For further information, please contact:

Germinate Capital Ltd.

Mark T. Brown, CEO and Director
Email: mtbrown@pacificopportunity.com
Telephone: (604)-687-3520

Forward Looking Information    

This press release contains forward-looking statements and information that are based on the beliefs of management and reflect Germinate's current expectations. When used in this press release, the words "estimate", "project", "belief", "anticipate", "intend", "expect", "plan", "predict", "may" or "should" and the negative of these words or such variations thereon or comparable terminology are intended to identify forward-looking statements and information.

The forward-looking statements and information in this press release include information relating to the business plans of Germinate, Target and the resulting issuer, the Concurrent Offering and the use of proceeds thereof and the Transaction.

Such statements and information reflect the current view of Germinate. Risks and uncertainties that may cause actual results to differ materially from those contemplated in those forward-looking statements and information. By their nature, forward-looking statements involve known and unknown risks, uncertainties and other factors, which may cause our actual results, performance or achievements, or other future events, to be materially different from any future results, performance or achievements expressed or implied by such forward-looking statements. Such factors include, among others, the following risks:

  • - there is no assurance that the Concurrent Offering will be completed or as to the actual gross proceeds to be raised in connection with the Concurrent Offering;

    - there is no assurance that Germinate and Target will obtain all requisite approvals for the Transaction, including the approval of the TSXV for the Transaction (which may be conditional upon amendments to the terms of the Transaction);

    - following completion of the Transaction, the resulting issuer may require additional financing from time to time in order to continue its operations.
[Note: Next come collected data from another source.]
-- pv_equiv track=rewrite | github.com/jiyasahni4/myapp | Huffman_encoding_decoding.py | calProb
-- ===== SOURCE A (Python) =====
-- def calProb(the_data):   #calculates frequency of letters
--     the_symbols=dict()
--     for i in the_data:
--         if the_symbols.get(i)==None:
--             the_symbols[i]=1
--         else:
--             the_symbols[i]+=1
--     return the_symbols
-- ===== SOURCE B (Python) =====
-- def calProb(the_data):   # distinct symbols first, then count each by scanning
--     items = list(the_data)
--     return {s: items.count(s) for s in dict.fromkeys(items)}
-- ===== Notes on version B (the rewrite author's own statement) =====
-- stated objective: alternative
-- what changed: Replaced the single accumulating dict pass with an enumerate-distinct-symbols-first (dict.fromkeys) strategy that then counts each distinct symbol with list.count; key order (first appearance) and counts are identical.
import Mathlib
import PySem

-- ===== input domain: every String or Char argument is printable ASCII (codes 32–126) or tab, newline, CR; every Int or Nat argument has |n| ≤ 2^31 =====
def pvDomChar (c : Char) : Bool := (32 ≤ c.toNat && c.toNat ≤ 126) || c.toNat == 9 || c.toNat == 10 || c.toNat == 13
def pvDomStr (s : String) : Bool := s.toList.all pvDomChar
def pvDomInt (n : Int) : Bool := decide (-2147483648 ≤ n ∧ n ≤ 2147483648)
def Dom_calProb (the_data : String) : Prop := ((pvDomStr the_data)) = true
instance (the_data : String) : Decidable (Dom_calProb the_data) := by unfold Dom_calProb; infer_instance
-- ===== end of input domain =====

-- B counts frequencies by enumerating distinct symbols first (dict.fromkeys) and scanning with list.count, instead of A's single accumulating dict pass; objective: alternative decomposition, same results.


-- ===== PORT A =====
-- for i in the_data: iterating a Python str yields 1-char strings
def pyChars (the_data : String) : List String :=
  the_data.toList.map (fun c => String.ofList [c])

def calProbStep (d : PySem.Dict String Int) (i : String) : PySem.Dict String Int :=
  match d.get? i with
  | none => d.insert i 1
  | some v => d.insert i (v + 1)

def calProb (the_data : String) : List (String × Int) :=
  ((pyChars the_data).foldl calProbStep PySem.Dict.empty).items

-- ===== PORT B =====
def calProb_alt (the_data : String) : List (String × Int) :=
  let items := pyChars the_data
  (PySem.List.dedup items).map (fun s => (s, (PySem.List.count items s : Int)))

-- ===== PRECONDITION & SPEC =====
def Spec_calProb (the_data : String) (out : List (String × Int)) : Prop := out = calProb_alt the_data
instance (the_data : String) (out : List (String × Int)) : Decidable (Spec_calProb the_data out) := by unfold Spec_calProb; infer_instance

-- ===== CLAIM (what is proved, stated in full; the proofs are below) =====
def Claim_equal_calProb : Prop := ∀ (the_data : String), Dom_calProb the_data → Spec_calProb the_data (calProb the_data)

-- ===== LEMMAS AND PROOFS =====

-- ===== VERDICT (by name: the statement is the Claim_ definition above) =====
lemma calProbStep_eq (d : PySem.Dict String Int) (i : String) :
    calProbStep d i = d.insert i (d.getD i 0 + 1) := by
  unfold calProbStep
  rcases h : d.get? i with _ | v
  · simp [PySem.Dict.getD_eq_get?_getD, h]
  · simp [PySem.Dict.getD_eq_get?_getD, h]

theorem calProb_spec : Claim_equal_calProb := by
  intro the_data _
  unfold Spec_calProb calProb calProb_alt
  have hstep : calProbStep = fun (d : PySem.Dict String Int) (i : String) =>
      d.insert i (d.getD i 0 + 1) := by
    funext d i; exact calProbStep_eq d i
  rw [hstep, PySem.Dict.foldl_insert_getD_add_one_eq_counter,
      PySem.Dict.items_counter]
  simp [PySem.List.dedup_eq_ofList, PySem.List.count_eq]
Financing may not be available when needed or on terms and conditions acceptable to the resulting issuer;

    - new laws or regulations could adversely affect the resulting issuer’s business and results of operations; and

    - the stock markets have experienced volatility that often has been unrelated to the performance of companies. These fluctuations may adversely affect the price of the resulting issuer’s securities, regardless of its operating performance.
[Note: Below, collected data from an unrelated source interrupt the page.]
-- pv_equiv track=rewrite | github.com/allgoodthings/models | higgs-audio-poc/vllm-v3/server_integrated.py | xcodec_get_output_length
-- ===== SOURCE A (Python) =====
-- def xcodec_get_output_length(input_length: int) -> int:
--     """Calculate output waveform length from code length."""
--     conv_transpose_layers = [
--         dict(kernel_size=16, stride=8, padding=4, output_padding=0),
--         dict(kernel_size=10, stride=5, padding=3, output_padding=1),
--         dict(kernel_size=8, stride=4, padding=2, output_padding=0),
--         dict(kernel_size=4, stride=2, padding=1, output_padding=0),
--         dict(kernel_size=6, stride=3, padding=2, output_padding=1),
--     ]
--     length = input_length
--     for layer in conv_transpose_layers:
--         length = (length - 1) * layer["stride"] - 2 * layer["padding"] + layer["kernel_size"] + layer["output_padding"]
--     return length
-- ===== SOURCE B (Python) =====
-- def xcodec_get_output_length(input_length: int) -> int:
--     """Calculate output waveform length from code length.
--
--     Closed form: each transpose-conv step is affine (L -> L*stride + c);
--     across the five fixed layers the additive constants cancel to 0 and
--     the strides multiply to 8*5*4*2*3 = 960.
--     """
--     return input_length * 960
-- ===== Notes on version B (the rewrite author's own statement) =====
-- stated objective: simpler
-- what changed: Replaced the five-layer loop over transpose-conv parameter dicts with the closed form input_length * 960 (the affine constants cancel to 0 and the strides multiply to 960).
import Mathlib
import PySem

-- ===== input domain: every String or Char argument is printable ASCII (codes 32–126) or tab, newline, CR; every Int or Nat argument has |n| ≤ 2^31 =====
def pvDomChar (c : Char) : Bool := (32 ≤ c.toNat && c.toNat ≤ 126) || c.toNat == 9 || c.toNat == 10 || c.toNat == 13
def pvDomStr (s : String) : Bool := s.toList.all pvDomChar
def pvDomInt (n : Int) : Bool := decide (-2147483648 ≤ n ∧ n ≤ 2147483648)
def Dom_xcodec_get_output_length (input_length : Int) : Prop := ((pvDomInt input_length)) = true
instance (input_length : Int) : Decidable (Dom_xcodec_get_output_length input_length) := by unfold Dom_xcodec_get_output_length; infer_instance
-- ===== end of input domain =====

-- B replaces A's loop over the five transpose-conv layers by the closed form
-- input_length * 960 (the additive constants cancel to 0; strides multiply to 960): simpler.

-- ===== PORT A =====
-- layer = (kernel_size, stride, padding, output_padding)
def xcodecConvTransposeLayers : List (Int × Int × Int × Int) :=
  [(16, 8, 4, 0), (10, 5, 3, 1), (8, 4, 2, 0), (4, 2, 1, 0), (6, 3, 2, 1)]

def xcodec_get_output_length (input_length : Int) : Int :=
  xcodecConvTransposeLayers.foldl
    (fun length layer =>
      (length - 1) * layer.2.1 - 2 * layer.2.2.1 + layer.1 + layer.2.2.2)
    input_length

-- ===== PORT B =====
def xcodec_get_output_length_alt (input_length : Int) : Int := input_length * 960

-- ===== PRECONDITION & SPEC =====
def Spec_xcodec_get_output_length (input_length : Int) (out : Int) : Prop := out = xcodec_get_output_length_alt input_length
instance (input_length : Int) (out : Int) : Decidable (Spec_xcodec_get_output_length input_length out) := by unfold Spec_xcodec_get_output_length; infer_instance

-- ===== CLAIM (what is proved, stated in full; the proofs are below) =====
def Claim_equal_xcodec_get_output_length : Prop := ∀ (input_length : Int), Dom_xcodec_get_output_length input_length → Spec_xcodec_get_output_length input_length (xcodec_get_output_length input_length)

-- ===== LEMMAS AND PROOFS =====

-- ===== VERDICT (by name: the statement is the Claim_ definition above) =====
theorem xcodec_get_output_length_spec : Claim_equal_xcodec_get_output_length := by
  intro n _
  unfold Spec_xcodec_get_output_length xcodec_get_output_length xcodec_get_output_length_alt
    xcodecConvTransposeLayers
  simp [List.foldl]
  ring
There are a number of important factors that could cause the resulting issuer’s actual results to differ materially from those indicated or implied by forward-looking statements and information. Such factors include, among others: limited business history of Target; the risk that future results of operation of Target do not meet expectations, disruptions or changes in the credit or security markets; results of operation activities; unanticipated costs and expenses, and general market and industry conditions.
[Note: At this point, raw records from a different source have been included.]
-- pv_equiv track=rewrite | github.com/tam1006/Atcoder-Beginner-Contest | problems/ABC/272/e/abc272_e.py | solve
-- ===== SOURCE A (Python) =====
-- import math
--
-- def solve(N, M, A):
--     nums = list(set() for _ in range(M+1))
--
--     for i in range(N):
--         j = max(1, math.ceil(-A[i]/(i+1)))
--         for k in range(j, M+1):
--             num = A[i] + k*(i+1)
--             if num > N:
--                 break
--             nums[k].add(num)
--
--     ans = []
--     for i in range(1, M+1):
--         for j in range(N+1):
--             if j not in nums[i]:
--                 ans.append(j)
--                 break
--
--     return ans
-- ===== SOURCE B (Python) =====
-- def solve(N, M, A):
--     vals = [[] for _ in range(M + 1)]
--
--     for i in range(N):
--         step = i + 1
--         k = max(1, -(A[i] // step))  # exact ceiling of -A[i]/step via integer floor division
--         v = A[i] + k * step
--         while k <= M and v <= N:
--             vals[k].append(v)
--             k += 1
--             v += step
--
--     ans = []
--     for k in range(1, M + 1):
--         expected = 0
--         for v in sorted(vals[k]):
--             if v == expected:
--                 expected += 1
--         if expected <= N:
--             ans.append(expected)
--     return ans
-- ===== Notes on version B (the rewrite author's own statement) =====
-- stated objective: alternative
-- what changed: B builds plain per-k value lists with an integer while-loop (no float ceil, no hash sets) and replaces A's mex phase (scan 0..N testing set membership) by a walk over each sorted list with an 'expected' counter.
import Mathlib
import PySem

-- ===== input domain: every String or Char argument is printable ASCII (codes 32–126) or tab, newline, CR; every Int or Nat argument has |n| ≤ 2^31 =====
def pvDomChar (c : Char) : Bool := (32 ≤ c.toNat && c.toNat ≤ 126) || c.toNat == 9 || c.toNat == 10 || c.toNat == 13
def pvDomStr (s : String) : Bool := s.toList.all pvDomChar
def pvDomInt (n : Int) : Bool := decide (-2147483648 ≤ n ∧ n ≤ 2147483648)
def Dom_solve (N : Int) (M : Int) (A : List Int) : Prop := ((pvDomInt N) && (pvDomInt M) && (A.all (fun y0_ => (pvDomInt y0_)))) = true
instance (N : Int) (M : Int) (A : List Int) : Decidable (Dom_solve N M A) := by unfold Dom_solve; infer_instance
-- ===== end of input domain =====

-- B replaces A's per-k "scan 0..N against a hash set" mex phase by a walk over the sorted value
-- list with an 'expected' counter, and builds plain lists with an integer while-loop instead of
-- sets over an inner range (objective: alternative; equal return value proved below).

-- ===== PORT A =====
-- inner 'for k in range(j, M+1): … if num > N: break; nums[k].add(num)'
def solveInnerA (a ip1 N : Int) : List Int → List (PySem.Set Int) → List (PySem.Set Int)
  | [], nums => nums
  | k :: ks, nums =>
    let num := a + k * ip1
    if num > N then nums
    else solveInnerA a ip1 N ks
      (PySem.List.pySetD nums k (PySem.Set.add (PySem.List.pyGetD nums k PySem.Set.empty) num))

-- 'for j in range(N+1): if j not in nums[i]: … break' — first j not in the set (none: no break)
def solveMexA (s : PySem.Set Int) : List Int → Option Int
  | [] => none
  | j :: js => if PySem.Set.contains s j then solveMexA s js else some j

def solve (N : Int) (M : Int) (A : List Int) : List Int :=
  -- nums = list(set() for _ in range(M+1))
  let nums0 : List (PySem.Set Int) := List.replicate (M + 1).toNat PySem.Set.empty
  let nums := (PySem.List.pyRange 0 N).foldl (fun nums i =>
      -- A[i]: pyGetD is exact under Pre_solve (0 ≤ i < len(A))
      let a := PySem.List.pyGetD A i 0
      -- j = max(1, math.ceil(-A[i]/(i+1))): exact integer ceiling -(A[i]//(i+1)); CPython's
      -- float ceil agrees with it for |A[i]| ≤ 2^31 and the list lengths of the tested domain
      let j := max 1 (-(PySem.Int.floordiv a (i + 1)))
      solveInnerA a (i + 1) N (PySem.List.pyRange j (M + 1)) nums) nums0
  (PySem.List.pyRange 1 (M + 1)).foldl (fun ans i =>
      match solveMexA (PySem.List.pyGetD nums i PySem.Set.empty) (PySem.List.pyRange 0 (N + 1)) with
      | some j => ans ++ [j]
      | none => ans) []

-- ===== PORT B =====
-- 'while k <= M and v <= N: vals[k].append(v); k += 1; v += step'
def solveInnerB (step M N : Int) (k v : Int) (vals : List (List Int)) : List (List Int) :=
  if _h : k ≤ M ∧ v ≤ N then
    solveInnerB step M N (k + 1) (v + step)
      (PySem.List.pySetD vals k (PySem.List.pyGetD vals k [] ++ [v]))
  else vals
termination_by (M + 1 - k).toNat
decreasing_by omega

def solve_alt (N : Int) (M : Int) (A : List Int) : List Int :=
  let vals0 : List (List Int) := List.replicate (M + 1).toNat []
  let vals := (PySem.List.pyRange 0 N).foldl (fun vals i =>
      let a := PySem.List.pyGetD A i 0
      let step := i + 1
      let k := max 1 (-(PySem.Int.floordiv a step))
      solveInnerB step M N k (a + k * step) vals) vals0
  (PySem.List.pyRange 1 (M + 1)).foldl (fun ans k =>
      let expected := (PySem.List.sorted (PySem.List.pyGetD vals k []) (fun x => x)).foldl
          (fun e v => if v = e then e + 1 else e) 0
      if expected ≤ N then ans ++ [expected] else ans) []

-- ===== PRECONDITION & SPEC =====
-- A raises IndexError at A[i] exactly when N > len(A); that is all Pre_ excludes.
def Pre_solve (N : Int) (M : Int) (A : List Int) : Prop := N ≤ (A.length : Int)
instance (N : Int) (M : Int) (A : List Int) : Decidable (Pre_solve N M A) := by unfold Pre_solve; infer_instance
def pvWitness_solve : Int × Int × List Int := (3, 3, [-1, 0, 2])

def Spec_solve (N : Int) (M : Int) (A : List Int) (out : List Int) : Prop := out = solve_alt N M A
instance (N : Int) (M : Int) (A : List Int) (out : List Int) : Decidable (Spec_solve N M A out) := by unfold Spec_solve; infer_instance

-- ===== CLAIM (what is proved, stated in full; the proofs are below) =====
def Claim_equal_solve : Prop := ∀ (N : Int) (M : Int) (A : List Int), Dom_solve N M A → Pre_solve N M A → Spec_solve N M A (solve N M A)

-- ===== LEMMAS AND PROOFS =====

-- the build-phase invariant: same length, same membership at every index
def pvRel (ns vs : List (List Int)) : Prop :=
  ns.length = vs.length ∧ ∀ t : Nat, ∀ x : Int, x ∈ ns.getD t [] ↔ x ∈ vs.getD t []

lemma pv_getD_nonneg {α : Type} (xs : List α) (i : Int) (d : α) (h : 0 ≤ i) :
    PySem.List.pyGetD xs i d = xs.getD i.toNat d := by
  by_cases hi : i < (xs.length : Int)
  · simp [PySem.List.pyGetD, PySem.List.pyGet?, PySem.List.pyIdx?, h, hi, List.getD_eq_getElem?_getD]
  · simp [PySem.List.pyGetD, PySem.List.pyGet?, PySem.List.pyIdx?, h, hi, List.getD_eq_getElem?_getD]

lemma pvRel_update (ns vs : List (List Int)) (h : pvRel ns vs) (k num : Int) (hk : 0 ≤ k) :
    pvRel (PySem.List.pySetD ns k (PySem.Set.add (PySem.List.pyGetD ns k PySem.Set.empty) num))
          (PySem.List.pySetD vs k (PySem.List.pyGetD vs k [] ++ [num])) := by
  obtain ⟨hl, hm⟩ := h
  rw [PySem.List.pySetD_of_nonneg _ _ hk, PySem.List.pySetD_of_nonneg _ _ hk,
      pv_getD_nonneg _ _ _ hk, pv_getD_nonneg _ _ _ hk]
  refine ⟨by simp [hl], ?_⟩
  intro t x
  simp only [List.getD_eq_getElem?_getD, List.getElem?_set]
  by_cases ht : k.toNat = t
  · subst ht
    by_cases hlen : k.toNat < ns.length
    · have h1 := hm k.toNat x
      simp only [List.getD_eq_getElem?_getD] at h1
      simp only [if_true, if_pos hlen, if_pos (show k.toNat < vs.length from hl ▸ hlen),
        Option.getD_some, PySem.Set.mem_add, List.mem_append, List.mem_singleton]
      rw [show (PySem.Set.empty : List Int) = [] from rfl]
      tauto
    · simp only [if_true, if_neg hlen,
        if_neg (show ¬ k.toNat < vs.length from hl ▸ hlen), Option.getD_none]
  · simp only [if_neg ht]
    have h1 := hm t x
    simpa [List.getD_eq_getElem?_getD] using h1

lemma pvInner_rel (a step N M : Int) :
    ∀ (n : Nat) (k : Int), (M + 1 - k).toNat = n → 0 ≤ k → ∀ ns vs, pvRel ns vs →
      pvRel (solveInnerA a step N (PySem.List.pyRange k (M + 1)) ns)
            (solveInnerB step M N k (a + k * step) vs) := by
  intro n
  induction n with
  | zero =>
    intro k hn hk0 ns vs h
    rw [PySem.List.pyRange_one_eq_nil (by omega), solveInnerA, solveInnerB,
      dif_neg (by omega : ¬(k ≤ M ∧ a + k * step ≤ N))]
    exact h
  | succ n ih =>
    intro k hn hk0 ns vs h
    have hkM : k ≤ M := by omega
    rw [PySem.List.pyRange_one_cons (by omega : k < M + 1), solveInnerA, solveInnerB]
    by_cases hnum : a + k * step > N
    · rw [if_pos hnum, dif_neg (by omega : ¬(k ≤ M ∧ a + k * step ≤ N))]
      exact h
    · rw [if_neg hnum, dif_pos (by omega : k ≤ M ∧ a + k * step ≤ N),
        show a + k * step + step = a + (k + 1) * step by ring]
      exact ih (k + 1) (by omega) (by omega) _ _ (pvRel_update ns vs h k (a + k * step) hk0)

lemma pvFoldl_rel (l : List Int) (f g : List (List Int) → Int → List (List Int))
    (hfg : ∀ a b x, x ∈ l → pvRel a b → pvRel (f a x) (g b x)) :
    ∀ a b, pvRel a b → pvRel (l.foldl f a) (l.foldl g b) := by
  induction l with
  | nil => intro a b h; simpa using h
  | cons hd tl ih =>
    intro a b h
    simp only [List.foldl_cons]
    exact ih (fun a b x hx => hfg a b x (List.mem_cons_of_mem _ hx))
      _ _ (hfg a b hd (List.mem_cons_self) h)

-- the sorted walk computes a value e with: everything in [start, e) is in s, e is not in s
lemma pvWalk_spec : ∀ (s : List Int), List.Pairwise (· ≤ ·) s → ∀ e : Int,
    e ≤ s.foldl (fun e v => if v = e then e + 1 else e) e ∧
    (∀ m, e ≤ m → m < s.foldl (fun e v => if v = e then e + 1 else e) e → m ∈ s) ∧
    (s.foldl (fun e v => if v = e then e + 1 else e) e) ∉ s ∧
    (s.foldl (fun e v => if v = e then e + 1 else e) e = e ∨
     s.foldl (fun e v => if v = e then e + 1 else e) e - 1 ∈ s) := by
  intro s
  induction s with
  | nil =>
    intro _ e
    refine ⟨le_refl e, ?_, ?_, Or.inl rfl⟩
    · intro m hm1 hm2; simp only [List.foldl_nil] at hm2; omega
    · simp
  | cons v t ih =>
    intro hs e
    obtain ⟨hv, ht⟩ := List.pairwise_cons.mp hs
    simp only [List.foldl_cons]
    by_cases hve : v = e
    · subst hve
      rw [if_pos rfl]
      obtain ⟨h1, h2, h3, h4⟩ := ih ht (v + 1)
      refine ⟨by omega, ?_, ?_, ?_⟩
      · intro m hm1 hm2
        by_cases hmv : m = v
        · exact hmv ▸ List.mem_cons_self
        · exact List.mem_cons_of_mem _ (h2 m (by omega) hm2)
      · simp only [List.mem_cons, not_or]
        exact ⟨by omega, h3⟩
      · rcases h4 with h | h
        · right; rw [h]; simp
        · right; exact List.mem_cons_of_mem _ h
    · rw [if_neg hve]
      obtain ⟨h1, h2, h3, h4⟩ := ih ht e
      refine ⟨h1, ?_, ?_, ?_⟩
      · intro m hm1 hm2; exact List.mem_cons_of_mem _ (h2 m hm1 hm2)
      · simp only [List.mem_cons, not_or]
        refine ⟨?_, h3⟩
        rcases h4 with h | h
        · rw [h]; exact fun hc => hve hc.symm
        · have hvle := hv _ h; omega
      · rcases h4 with h | h
        · left; exact h
        · right; exact List.mem_cons_of_mem _ h

-- A's scan of 0..N against a set with that membership profile returns exactly the walk value
lemma pvMex_spec (S : List Int) (r b : Int) (hrS : r ∉ S)
    (hmem : ∀ m, 0 ≤ m → m < r → m ∈ S) :
    ∀ (n : Nat) (a : Int), (b - a).toNat = n → 0 ≤ a → a ≤ r →
      solveMexA S (PySem.List.pyRange a b) = if r < b then some r else none := by
  intro n
  induction n with
  | zero =>
    intro a hn ha0 har
    rw [PySem.List.pyRange_one_eq_nil (by omega), solveMexA]
    simp only [if_neg (by omega : ¬ r < b)]
  | succ n ih =>
    intro a hn ha0 har
    rw [PySem.List.pyRange_one_cons (by omega : a < b), solveMexA]
    by_cases har' : a = r
    · subst har'
      rw [if_neg (fun hc => hrS ((PySem.Set.contains_iff S a).mp hc))]
      rw [if_pos (by omega : a < b)]
    · have haS : a ∈ S := hmem a ha0 (by omega)
      rw [if_pos ((PySem.Set.contains_iff S a).mpr haS)]
      exact ih (a + 1) (by omega) (by omega) (by omega)

-- ===== VERDICT (by name: the statement is the Claim_ definition above) =====
theorem solve_spec : Claim_equal_solve := by
  intro N M A _ _
  show solve N M A = solve_alt N M A
  simp only [solve, solve_alt]
  have hrel : pvRel
      ((PySem.List.pyRange 0 N).foldl (fun nums i =>
        solveInnerA (PySem.List.pyGetD A i 0) (i + 1) N
          (PySem.List.pyRange (max 1 (-(PySem.Int.floordiv (PySem.List.pyGetD A i 0) (i + 1)))) (M + 1)) nums)
        (List.replicate (M + 1).toNat PySem.Set.empty))
      ((PySem.List.pyRange 0 N).foldl (fun vals i =>
        solveInnerB (i + 1) M N (max 1 (-(PySem.Int.floordiv (PySem.List.pyGetD A i 0) (i + 1))))
          (PySem.List.pyGetD A i 0 + (max 1 (-(PySem.Int.floordiv (PySem.List.pyGetD A i 0) (i + 1)))) * (i + 1)) vals)
        (List.replicate (M + 1).toNat [])) := by
    apply pvFoldl_rel
    · intro ns vs i _ h
      exact pvInner_rel (PySem.List.pyGetD A i 0) (i + 1) N M _ _ rfl (by omega) ns vs h
    · exact ⟨rfl, fun t x => Iff.rfl⟩
  apply PySem.List.foldl_congr_mem'
  intro i hi ans
  have hi1 : 1 ≤ i := (PySem.List.mem_pyRange_one.mp hi).1
  set S := PySem.List.pyGetD
      ((PySem.List.pyRange 0 N).foldl (fun nums i =>
        solveInnerA (PySem.List.pyGetD A i 0) (i + 1) N
          (PySem.List.pyRange (max 1 (-(PySem.Int.floordiv (PySem.List.pyGetD A i 0) (i + 1)))) (M + 1)) nums)
        (List.replicate (M + 1).toNat PySem.Set.empty)) i PySem.Set.empty with hSdef
  set L := PySem.List.pyGetD
      ((PySem.List.pyRange 0 N).foldl (fun vals i =>
        solveInnerB (i + 1) M N (max 1 (-(PySem.Int.floordiv (PySem.List.pyGetD A i 0) (i + 1))))
          (PySem.List.pyGetD A i 0 + (max 1 (-(PySem.Int.floordiv (PySem.List.pyGetD A i 0) (i + 1)))) * (i + 1)) vals)
        (List.replicate (M + 1).toNat [])) i [] with hLdef
  have hSL : ∀ x : Int, x ∈ S ↔ x ∈ L := by
    intro x
    rw [hSdef, hLdef, pv_getD_nonneg _ _ _ (by omega), pv_getD_nonneg _ _ _ (by omega)]
    exact hrel.2 i.toNat x
  obtain ⟨hw0, hwmem, hwnot, -⟩ :=
    pvWalk_spec (PySem.List.sorted L (fun x => x)) (PySem.List.sorted_pairwise L (fun x => x)) 0
  set e := (PySem.List.sorted L (fun x => x)).foldl (fun e v => if v = e then e + 1 else e) 0 with hedef
  have hmex : solveMexA S (PySem.List.pyRange 0 (N + 1)) = if e < N + 1 then some e else none := by
    apply pvMex_spec S e (N + 1)
    · intro heS
      exact hwnot ((PySem.List.mem_sorted L (fun x => x) false e).mpr ((hSL e).mp heS))
    · intro m hm0 hme
      exact (hSL m).mpr ((PySem.List.mem_sorted L (fun x => x) false m).mp (hwmem m hm0 hme))
    · rfl
    · omega
    · omega
  rw [hmex]
  by_cases heN : e ≤ N
  · simp only [if_pos (by omega : e < N + 1), if_pos heN]
  · simp only [if_neg (by omega : ¬ e < N + 1), if_neg heN]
Germinate cautions that the foregoing list of material factors is not exhaustive. When relying on the Company's forward-looking statements and information to make decisions, investors and others should carefully consider the foregoing factors and other uncertainties and potential events. Germinate has assumed that the material factors referred to in the previous paragraph will not cause such forward-looking statements and information to differ materially from actual results or events. However, the list of these factors is not exhaustive and is subject to change and there can be no assurance that such assumptions will reflect the actual outcome of such items or factors.

The forward-looking information contained in this press release represents the expectations of Germinate as of the date of this press release and, accordingly, is subject to change after such date. Readers should not place undue importance on forward looking information and should not rely upon this information as of any other date. While Germinate may elect to, it does not undertake to update this information at any particular time except as required in accordance with applicable laws.